Exercise:
Copy out all lines of the records in which the word "each" appears.

Record extracts:
———
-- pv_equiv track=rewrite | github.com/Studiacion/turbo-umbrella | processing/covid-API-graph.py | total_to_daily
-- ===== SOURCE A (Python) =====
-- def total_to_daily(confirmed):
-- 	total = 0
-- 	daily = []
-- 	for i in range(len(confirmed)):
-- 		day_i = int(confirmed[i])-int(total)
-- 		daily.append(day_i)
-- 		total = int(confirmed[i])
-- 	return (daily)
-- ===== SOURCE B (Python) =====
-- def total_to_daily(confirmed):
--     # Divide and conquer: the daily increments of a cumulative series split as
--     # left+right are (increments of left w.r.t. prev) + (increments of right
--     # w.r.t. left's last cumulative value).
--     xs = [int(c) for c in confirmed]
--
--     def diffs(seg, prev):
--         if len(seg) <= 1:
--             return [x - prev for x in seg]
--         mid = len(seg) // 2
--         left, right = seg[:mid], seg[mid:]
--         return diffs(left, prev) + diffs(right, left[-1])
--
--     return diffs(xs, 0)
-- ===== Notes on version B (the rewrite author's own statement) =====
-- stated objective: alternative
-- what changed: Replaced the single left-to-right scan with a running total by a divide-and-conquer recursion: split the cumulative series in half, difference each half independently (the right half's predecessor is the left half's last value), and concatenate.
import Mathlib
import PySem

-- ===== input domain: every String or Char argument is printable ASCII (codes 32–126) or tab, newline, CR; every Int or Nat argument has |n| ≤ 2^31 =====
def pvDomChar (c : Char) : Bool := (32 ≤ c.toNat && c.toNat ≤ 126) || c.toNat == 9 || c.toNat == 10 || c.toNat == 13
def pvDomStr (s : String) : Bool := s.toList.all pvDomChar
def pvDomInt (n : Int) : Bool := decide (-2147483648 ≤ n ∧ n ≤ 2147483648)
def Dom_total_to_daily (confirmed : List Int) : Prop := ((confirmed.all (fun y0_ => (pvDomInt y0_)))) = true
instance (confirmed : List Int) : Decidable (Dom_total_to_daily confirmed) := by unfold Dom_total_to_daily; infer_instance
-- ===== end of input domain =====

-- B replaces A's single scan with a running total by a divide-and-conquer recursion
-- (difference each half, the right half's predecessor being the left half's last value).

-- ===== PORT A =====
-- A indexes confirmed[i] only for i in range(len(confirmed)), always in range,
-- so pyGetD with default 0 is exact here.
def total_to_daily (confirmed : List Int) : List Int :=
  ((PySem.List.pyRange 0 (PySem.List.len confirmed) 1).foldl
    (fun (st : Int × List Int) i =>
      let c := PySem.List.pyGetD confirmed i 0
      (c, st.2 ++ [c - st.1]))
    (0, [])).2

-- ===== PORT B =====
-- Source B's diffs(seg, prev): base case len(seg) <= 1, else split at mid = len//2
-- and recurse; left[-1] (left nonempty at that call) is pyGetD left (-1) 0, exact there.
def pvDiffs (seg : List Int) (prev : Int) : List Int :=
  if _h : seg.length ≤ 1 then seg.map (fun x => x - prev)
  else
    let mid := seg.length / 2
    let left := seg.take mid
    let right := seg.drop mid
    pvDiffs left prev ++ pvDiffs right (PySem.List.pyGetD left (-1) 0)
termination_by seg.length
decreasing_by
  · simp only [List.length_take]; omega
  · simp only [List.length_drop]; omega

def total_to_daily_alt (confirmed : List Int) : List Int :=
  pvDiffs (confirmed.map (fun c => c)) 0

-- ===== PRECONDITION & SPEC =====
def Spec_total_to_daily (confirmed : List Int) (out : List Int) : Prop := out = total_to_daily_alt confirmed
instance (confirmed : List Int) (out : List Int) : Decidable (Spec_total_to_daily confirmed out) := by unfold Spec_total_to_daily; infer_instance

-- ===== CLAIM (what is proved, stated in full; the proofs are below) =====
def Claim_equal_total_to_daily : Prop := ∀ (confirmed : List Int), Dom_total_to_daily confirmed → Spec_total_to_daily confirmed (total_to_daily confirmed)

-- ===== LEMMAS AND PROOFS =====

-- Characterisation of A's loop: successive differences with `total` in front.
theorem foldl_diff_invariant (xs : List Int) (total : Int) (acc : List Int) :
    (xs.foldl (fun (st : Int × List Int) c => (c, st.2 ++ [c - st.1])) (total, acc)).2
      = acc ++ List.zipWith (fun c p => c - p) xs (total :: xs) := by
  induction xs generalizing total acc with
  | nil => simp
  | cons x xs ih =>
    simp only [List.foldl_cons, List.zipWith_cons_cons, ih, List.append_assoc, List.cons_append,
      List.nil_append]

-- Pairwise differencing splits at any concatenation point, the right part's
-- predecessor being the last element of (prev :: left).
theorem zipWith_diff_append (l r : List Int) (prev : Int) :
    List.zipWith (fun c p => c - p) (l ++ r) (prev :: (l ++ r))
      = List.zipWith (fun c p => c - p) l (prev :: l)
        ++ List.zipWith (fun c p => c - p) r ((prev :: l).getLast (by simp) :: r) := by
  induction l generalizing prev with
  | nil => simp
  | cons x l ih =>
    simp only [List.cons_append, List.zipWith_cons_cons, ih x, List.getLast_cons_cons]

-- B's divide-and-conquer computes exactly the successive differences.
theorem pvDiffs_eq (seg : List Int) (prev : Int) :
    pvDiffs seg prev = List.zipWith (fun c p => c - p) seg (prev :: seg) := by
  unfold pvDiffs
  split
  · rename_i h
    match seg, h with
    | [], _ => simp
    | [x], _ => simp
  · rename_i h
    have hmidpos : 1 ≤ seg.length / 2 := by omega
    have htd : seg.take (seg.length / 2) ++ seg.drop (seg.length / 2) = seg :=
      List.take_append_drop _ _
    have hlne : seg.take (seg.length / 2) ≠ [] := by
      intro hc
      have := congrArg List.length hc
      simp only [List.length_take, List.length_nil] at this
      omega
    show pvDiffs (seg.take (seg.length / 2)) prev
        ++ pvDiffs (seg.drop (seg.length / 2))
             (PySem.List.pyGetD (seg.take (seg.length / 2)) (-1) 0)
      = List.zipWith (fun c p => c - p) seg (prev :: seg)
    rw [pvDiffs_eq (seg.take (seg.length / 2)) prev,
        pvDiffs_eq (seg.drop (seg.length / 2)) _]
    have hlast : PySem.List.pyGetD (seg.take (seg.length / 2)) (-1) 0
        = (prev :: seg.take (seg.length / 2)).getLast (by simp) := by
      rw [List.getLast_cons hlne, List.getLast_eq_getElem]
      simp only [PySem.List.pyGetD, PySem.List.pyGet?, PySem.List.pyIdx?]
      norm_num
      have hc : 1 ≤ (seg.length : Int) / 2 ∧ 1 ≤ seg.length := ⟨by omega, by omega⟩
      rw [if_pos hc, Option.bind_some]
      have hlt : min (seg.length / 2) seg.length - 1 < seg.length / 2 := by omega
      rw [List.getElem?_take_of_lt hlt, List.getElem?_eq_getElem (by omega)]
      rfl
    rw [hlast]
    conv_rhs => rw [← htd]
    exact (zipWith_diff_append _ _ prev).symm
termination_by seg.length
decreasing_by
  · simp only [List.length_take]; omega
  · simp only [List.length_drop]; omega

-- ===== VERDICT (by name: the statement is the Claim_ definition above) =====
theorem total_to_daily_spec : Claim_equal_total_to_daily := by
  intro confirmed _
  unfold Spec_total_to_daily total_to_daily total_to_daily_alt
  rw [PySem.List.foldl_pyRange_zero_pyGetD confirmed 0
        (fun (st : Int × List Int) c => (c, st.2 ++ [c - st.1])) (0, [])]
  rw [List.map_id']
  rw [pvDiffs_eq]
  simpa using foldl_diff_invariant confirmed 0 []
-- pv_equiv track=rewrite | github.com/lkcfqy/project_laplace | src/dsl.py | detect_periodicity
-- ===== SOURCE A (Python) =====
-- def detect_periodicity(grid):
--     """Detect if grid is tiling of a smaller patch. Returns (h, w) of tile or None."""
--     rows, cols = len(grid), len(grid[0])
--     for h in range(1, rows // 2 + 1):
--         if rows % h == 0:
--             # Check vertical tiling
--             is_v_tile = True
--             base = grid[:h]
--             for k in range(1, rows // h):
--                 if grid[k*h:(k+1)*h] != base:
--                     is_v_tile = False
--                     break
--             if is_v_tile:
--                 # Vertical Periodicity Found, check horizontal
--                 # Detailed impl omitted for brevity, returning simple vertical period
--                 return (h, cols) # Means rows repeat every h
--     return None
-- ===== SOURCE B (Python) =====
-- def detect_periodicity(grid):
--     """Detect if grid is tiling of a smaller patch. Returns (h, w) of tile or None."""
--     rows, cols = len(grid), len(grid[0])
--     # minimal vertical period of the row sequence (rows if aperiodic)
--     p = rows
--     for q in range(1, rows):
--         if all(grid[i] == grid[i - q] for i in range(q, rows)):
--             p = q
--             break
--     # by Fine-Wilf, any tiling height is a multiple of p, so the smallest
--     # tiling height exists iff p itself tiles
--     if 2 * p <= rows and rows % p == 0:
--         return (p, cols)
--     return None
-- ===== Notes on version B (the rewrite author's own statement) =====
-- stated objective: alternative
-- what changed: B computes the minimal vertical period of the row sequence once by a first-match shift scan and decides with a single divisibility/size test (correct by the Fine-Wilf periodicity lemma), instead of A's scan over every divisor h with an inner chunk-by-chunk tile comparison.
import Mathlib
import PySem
———
Solution to this task:
-- what changed: Replaced the single left-to-right scan with a running total by a divide-and-conquer recursion: split the cumulative series in half, difference each half independently (the right half's predecessor is the left half's last value), and concatenate.
-- (difference each half, the right half's predecessor being the left half's last value).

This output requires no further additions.